Carmem Moretzsohn (curadora da mostra), Gioconda Caputo e eu tivemos o privilégio de trabalhar com Mila Petrillo durante mais de 20 anos e fiz várias pautas que resultaram nas fotos. Mesmo assim, continuam a provocar o espanto, o êxtase e a surpresa. E isso acontece porque, além de jornalismo, são arte na acepção mais alta da palavra.
Ela não faz fotos de teatro; faz teatro com as fotos. Capta a alma dos personagens e das cenas, com a técnica e o coração. A maioria foi tirada para cobertura jornalística no caderno de cultura do Correio.
As imagens da Mila nos ajudam a perceber que, com todas as condições adversas, Brasília construiu um vigoroso movimento de artes cênicas nas décadas de 1980 e 1990, que se estende até hoje. Atos é uma exposição que dignifica Brasília e deveria ser mostrada em outros estados.
Alguém disse com muito senso de humor que existe o Sebastião Salgado e Mila doce. Sim, ela é uma entidade da beleza, da afirmação, do otimismo e da amorosidade. Tomo a liberdade de compartilhar com vocês trecho do texto que escrevi para o catálogo da exposição.
“Nos tempos de criança, quando os adultos perguntavam a Mila Petrillo o que ela gostaria de ser quando crescesse, ela sempre respondia: pintora, bailarina, atriz, diretora de teatro ou cineasta. E, de fato, Mila é um pouco de tudo isso com uma câmera na mão. Suas fotos são, esteticamente, multimídias, têm algo de cinema, de pintura, de teatro, de escultura, de artes plásticas e de balé.
Algumas vezes, destacam-se pelo enquadramento ou os jogos de luz, sombra e cor, como se fossem cinematizadas. Em outras, apresentam-se com o aspecto de esculturas vivas, na acuidade para captar as curvas, os volumes, as saliências, as reentrâncias, a musculatura e a materialidade do corpo.
Ou então revelam-se quase como pinturas impressionistas, com os corpos se desintegrando nas cores e ganhando a leveza da luz. Ou flagram, a seco, na fisionomia do rosto, o átimo desvelador do estado de espírito do personagem.
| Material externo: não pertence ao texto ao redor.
-- pv_equiv track=rewrite | github.com/Glueymetal/Cryptography_CIA | cia.py | gronsfeld_decrypt
-- ===== SOURCE A (Python) =====
-- def gronsfeld_decrypt(ciphertext,key):
--     plaintext = ""
--
--     alpha_count = sum(1 for c in ciphertext if c.isalpha())
--     while len(key) < alpha_count:
--         key += key
--
--     key_index = 0
--
--     for i in range(len(ciphertext)):
--         c = ciphertext[i]
--         if c.isalpha():
--             shift = int(key[key_index])
--             key_index += 1
--             base = ord('A')
--             plaintext = plaintext + chr((ord(c) - base - shift) % 26 + base)
--         else:
--             plaintext = plaintext + c
--
--     return plaintext
-- ===== SOURCE B (Python) =====
-- def gronsfeld_decrypt(ciphertext, key):
--     # staged: extract letters, decrypt the letter stream against a cycled key, re-merge
--     letters = [c for c in ciphertext if c.isalpha()]
--     if letters:
--         reps = -(-len(letters) // len(key))
--         shifts = (key * reps)[:len(letters)]
--         dec = [chr((ord(c) - 65 - int(k)) % 26 + 65) for c, k in zip(letters, shifts)]
--     else:
--         dec = []
--     it = iter(dec)
--     return "".join(next(it) if c.isalpha() else c for c in ciphertext)
-- ===== Notes on version B (the rewrite author's own statement) =====
-- stated objective: alternative
-- what changed: B is staged instead of A's single stateful loop: it extracts the letters, builds the needed cyclic shift sequence by ceiling-division key repetition, decrypts the letter stream with zip, and merges the decrypted letters back over the non-letters; A instead doubles the key until long enough and appends to a string in one indexed for-loop.
import Mathlib
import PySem

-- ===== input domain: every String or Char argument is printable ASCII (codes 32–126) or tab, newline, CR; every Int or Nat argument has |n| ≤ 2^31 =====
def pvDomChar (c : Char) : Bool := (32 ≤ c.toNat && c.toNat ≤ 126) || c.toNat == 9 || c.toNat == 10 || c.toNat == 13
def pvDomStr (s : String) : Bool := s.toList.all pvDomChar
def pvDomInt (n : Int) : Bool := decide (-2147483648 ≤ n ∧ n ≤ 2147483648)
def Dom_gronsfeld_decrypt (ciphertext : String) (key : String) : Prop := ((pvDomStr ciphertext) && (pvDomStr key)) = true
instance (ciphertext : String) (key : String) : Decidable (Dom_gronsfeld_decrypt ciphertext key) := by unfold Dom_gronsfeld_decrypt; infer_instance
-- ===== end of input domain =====

-- B replaces A's single stateful loop (key doubling + indexed append) by staged passes:
-- extract the letters, decrypt that stream against a ceil-repeated key with zip, merge back.

-- helpers shared by both ports: both Python versions compute int(<one-char key string>)
-- and chr((ord(c) - 65 - shift) % 26 + 65) with literally the same expressions.
-- int(single char); Python raises ValueError when ofStr? is none — those inputs are outside Pre_.
def pvCharInt (c : Char) : Int := (PySem.Int.ofStr? (String.mk [c])).getD 0

def pvDecChar (c : Char) (shift : Int) : Char :=
  Char.ofNat ((PySem.Int.mod ((c.toNat : Int) - 65 - shift) 26 + 65).toNat)

-- ===== PORT A =====
-- while len(key) < alpha_count: key += key.
-- Fuel n+1 makes the loop total in Lean; with key = "" and alpha_count > 0 Python diverges,
-- which Pre_ excludes.
def pvA_grow : Nat → List Char → Nat → List Char
  | 0, k, _ => k
  | fuel + 1, k, n => if k.length < n then pvA_grow fuel (k ++ k) n else k

-- the for-loop: state (plaintext, key_index); plaintext = plaintext + ch.
-- key[key_index] out of range (unreachable inside Pre_) would be an IndexError: shift defaults to 0 there.
def pvA_loop (key2 : List Char) : List Char → List Char → Nat → List Char
  | [], plaintext, _ => plaintext
  | c :: rest, plaintext, keyIndex =>
    if PySem.Chars.isalpha c then
      let shift : Int :=
        match PySem.List.pyGet? key2 (keyIndex : Int) with
        | some ch => pvCharInt ch
        | none => 0
      pvA_loop key2 rest (plaintext ++ [pvDecChar c shift]) (keyIndex + 1)
    else
      pvA_loop key2 rest (plaintext ++ [c]) keyIndex

def gronsfeld_decrypt (ciphertext : String) (key : String) : String :=
  let cs := ciphertext.toList
  let alpha_count := (cs.filter PySem.Chars.isalpha).length
  let key2 := pvA_grow (alpha_count + 1) key.toList alpha_count
  String.mk (pvA_loop key2 cs [] 0)

-- ===== PORT B =====
-- key * reps in Python: string repetition (empty for reps ≤ 0, hence .toNat)
def pvRepeat (key : List Char) : Nat → List Char
  | 0 => []
  | m + 1 => key ++ pvRepeat key m

-- "".join(next(it) if c.isalpha() else c for c in ciphertext): consume the decrypted
-- letters in order.  An exhausted iterator (unreachable: dec has one entry per letter)
-- would raise in Python; the port stops there.
def pvMerge : List Char → List Char → List Char
  | [], _ => []
  | c :: rest, ds =>
    if PySem.Chars.isalpha c then
      match ds with
      | d :: ds' => d :: pvMerge rest ds'
      | [] => []
    else c :: pvMerge rest ds

def gronsfeld_decrypt_alt (ciphertext : String) (key : String) : String :=
  let cs := ciphertext.toList
  let ks := key.toList
  let letters := cs.filter PySem.Chars.isalpha
  let dec : List Char :=
    if letters ≠ [] then
      -- reps = -(-len(letters) // len(key)); len(key) = 0 (ZeroDivisionError) is outside Pre_
      let reps : Int := -(PySem.Int.floordiv (-(letters.length : Int)) (ks.length : Int))
      -- (key * reps)[:len(letters)] : take is exact for this nonnegative slice
      let shifts := (pvRepeat ks reps.toNat).take letters.length
      (letters.zip shifts).map (fun p => pvDecChar p.1 (pvCharInt p.2))
    else []
  String.mk (pvMerge cs dec)

-- ===== PRECONDITION & SPEC =====
-- Pre_ is exactly where Python A returns: if the ciphertext contains letters, the key must be
-- non-empty (else A's doubling loop diverges) and every key position actually used — i % len(key)
-- for each letter index i — must hold a digit (else int() raises ValueError).
def Pre_gronsfeld_decrypt (ciphertext : String) (key : String) : Prop :=
  (ciphertext.toList.filter PySem.Chars.isalpha).length = 0 ∨
    (key.toList ≠ [] ∧
      ∀ i ∈ List.range (ciphertext.toList.filter PySem.Chars.isalpha).length,
        (key.toList.getD (i % key.toList.length) ' ').isDigit = true)
instance (ciphertext : String) (key : String) : Decidable (Pre_gronsfeld_decrypt ciphertext key) := by
  unfold Pre_gronsfeld_decrypt; infer_instance

def pvWitness_gronsfeld_decrypt : String × String := ("Khoor, Zruog!", "333")
-- ===== VERDICT (by name: the statement is the Claim_ definition above) =====
theorem MaxExponents_spec : Claim_equal_MaxExponents := by
  intro a b _ hpre
  show MaxExponents a b = MaxExponents_alt a b
  have hpre' : 0 < a ∨ (a < 0 ∧ b < 0) := hpre
  set limit := PySem.Int.bitLength (max (a.natAbs : Int) (b.natAbs : Int)) with hlim
  have halt : MaxExponents_alt a b = bDescend a b limit := rfl
  by_cases hab : a ≤ b
  · -- nonempty range
    have hz : ∀ m : Int, a ≤ m → m ≤ b → m ≠ 0 := by
      intro m h1 h2; omega
    have hT0 : ceilMul a 0 ≤ b := by rw [ceilMul_zero]; exact hab
    have hTlim : ¬ ceilMul a limit ≤ b := by
      intro hT
      set M0 := ceilMul a limit with hM0
      have haM0 : a ≤ M0 := (ceilMul_spec a limit).1
      have hdM0 : (2 ^ limit : Int) ∣ M0 := (ceilMul_spec a limit).2
      have hne : M0 ≠ 0 := hz M0 haM0 hT
      have hdn : (2 : Nat) ^ limit ∣ M0.natAbs := by
        have := Int.natAbs_dvd_natAbs.mpr hdM0
        simpa using this
      have hge : 2 ^ limit ≤ M0.natAbs :=
        Nat.le_of_dvd (by omega) hdn
      have hmax : (max (a.natAbs : Int) (b.natAbs : Int)) = ((max a.natAbs b.natAbs : Nat) : Int) := by
        push_cast; rfl
      have hlt : max a.natAbs b.natAbs < 2 ^ limit := by
        have h := PySem.Int.lt_two_pow_bitLength (max (a.natAbs : Int) (b.natAbs : Int))
        rw [hmax] at h
        rw [Int.natAbs_natCast] at h
        rw [hlim, hmax]
        exact h
      rcases hpre' with hp | ⟨hp1, hp2⟩
      · have : M0.natAbs ≤ b.natAbs := by omega
        omega
      · have : M0.natAbs ≤ a.natAbs := by omega
        omega
    set E := Nat.findGreatest (fun e => ceilMul a e ≤ b) limit with hE
    have hTE : ceilMul a E ≤ b := by
      have := Nat.findGreatest_spec (P := fun e => ceilMul a e ≤ b) (Nat.zero_le limit) hT0
      simpa [hE] using this
    have hgr : ∀ e, E < e → ¬ ceilMul a e ≤ b := by
      intro e he hTe
      by_cases hel : e ≤ limit
      · exact Nat.findGreatest_is_greatest he hel hTe
      · exact hTlim (T_mono (by omega) hTe)
    have halt2 : MaxExponents_alt a b = ceilMul a E := by
      rw [halt]
      exact bDescend_eq a b E hTE limit (Nat.findGreatest_le limit)
        (fun e hEe _ => hgr e hEe)
    set M := ceilMul a E with hM
    have haM : a ≤ M := (ceilMul_spec a E).1
    have hMb : M ≤ b := hTE
    have hdM : (2 ^ E : Int) ∣ M := (ceilMul_spec a E).2
    have hMne : M ≠ 0 := hz M haM hMb
    have hceM : countExponentOf2 M = (E : Int) := by
      have h1 : (E : Int) ≤ countExponentOf2 M := (countExponentOf2_dvd hMne E).mpr hdM
      have h2 : ¬ ((E + 1 : Nat) : Int) ≤ countExponentOf2 M := by
        intro hle
        have hdvd := (countExponentOf2_dvd hMne (E + 1)).mp hle
        exact hgr (E + 1) (by omega) (le_trans (ceilMul_le hdvd haM) hMb)
      push_cast at h2 ⊢
      omega
    have hub : ∀ i : Int, a ≤ i → i ≤ b → countExponentOf2 i ≤ (E : Int) := by
      intro i h1 h2
      by_contra hcon
      have hle : ((E + 1 : Nat) : Int) ≤ countExponentOf2 i := by push_cast; omega
      have hdvd := (countExponentOf2_dvd (hz i h1 h2) (E + 1)).mp hle
      exact hgr (E + 1) (by omega) (le_trans (ceilMul_le hdvd h1) h2)
    have hmin : ∀ i : Int, a ≤ i → i ≤ b → countExponentOf2 i = (E : Int) → M ≤ i := by
      intro i h1 h2 he
      have hdvd := (countExponentOf2_dvd (hz i h1 h2) E).mp (le_of_eq he.symm)
      exact ceilMul_le hdvd h1
    -- A's side
    have hpwl : List.Pairwise (· < ·) (a :: PySem.List.pyRange (a + 1) (b + 1) 1) := by
      refine List.pairwise_cons.mpr ⟨?_, pyRange_pairwise (a + 1) (b + 1)⟩
      intro x hx
      have := PySem.List.mem_pyRange_one.mp hx
      omega
    obtain ⟨h1, h2, h3, h4⟩ := fold_inv (PySem.List.pyRange (a + 1) (b + 1) 1) a hpwl
    have hbounds : ∀ i : Int, i ∈ a :: PySem.List.pyRange (a + 1) (b + 1) 1 → a ≤ i ∧ i ≤ b := by
      intro i hi
      rcases List.mem_cons.mp hi with rfl | hi
      · exact ⟨le_refl _, hab⟩
      · have := PySem.List.mem_pyRange_one.mp hi
        omega
    have hMmem : M ∈ a :: PySem.List.pyRange (a + 1) (b + 1) 1 := by
      rcases eq_or_lt_of_le haM with heq | hlt
      · exact heq ▸ List.mem_cons_self
      · exact List.mem_cons.mpr (Or.inr (PySem.List.mem_pyRange_one.mpr (by omega)))
    set r := (PySem.List.pyRange (a + 1) (b + 1) 1).foldl aStep (a, countExponentOf2 a) with hr
    have hr1b := hbounds r.1 h2
    have hEr : (E : Int) ≤ r.2 := by
      have := h3 M hMmem
      omega
    have hrE : r.2 ≤ (E : Int) := by
      rw [h1]
      exact hub r.1 hr1b.1 hr1b.2
    have hr2E : r.2 = (E : Int) := le_antisymm hrE hEr
    have hMr : M ≤ r.1 := hmin r.1 hr1b.1 hr1b.2 (by rw [← h1, hr2E])
    have hrM : r.1 ≤ M := h4 M hMmem (by rw [hceM, hr2E])
    rw [MaxExponents_eq_fold, halt2, ← hr]
    omega
  · -- empty range: A folds over [], B's descent never finds a multiple ≤ b
    rw [MaxExponents_eq_fold, pyRange_nil (by omega), halt, bDescend_empty a b (by omega) limit]
    rfl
Ou, ainda, as imagens das cenas teatrais dançam como uma pintura em movimento. E o movimento da dança ganha um ritmo de música para os olhos.
Se nas fotos da cobertura do Festival de Brasília do Cinema Brasileiro, Mila valorizava o enquadramento, a composição do quadro e o jogo de claro e escuro; nas imagens de artes cênicas e dança, ela explora o movimento, a gestualidade dramática, as máscaras faciais, a materialidade do corpo e as reverberações da luz. Ela tem o instinto fulminante da beleza. Fica de tocaia com a máquina na mão e o olho atento à espera de captar a luz precisa que lhe permitirá registrar um instante fugaz de eternidade.
As imagens que arranca da cena documentam, enfatizam, sublinham, recortam, amplificam, desdobram, estendem e dramatizam. São imagens vivas que agonizam, gritam, sorriem, sofrem, deslocam-se, pulam, levitam, fecham-se em drama estático, gargalham ou silenciam. Só faltam sair da moldura e convidar os leitores para tomarem uma cerveja no Beirute ou comerem um pastel com caldo de cana na Rodoviária”.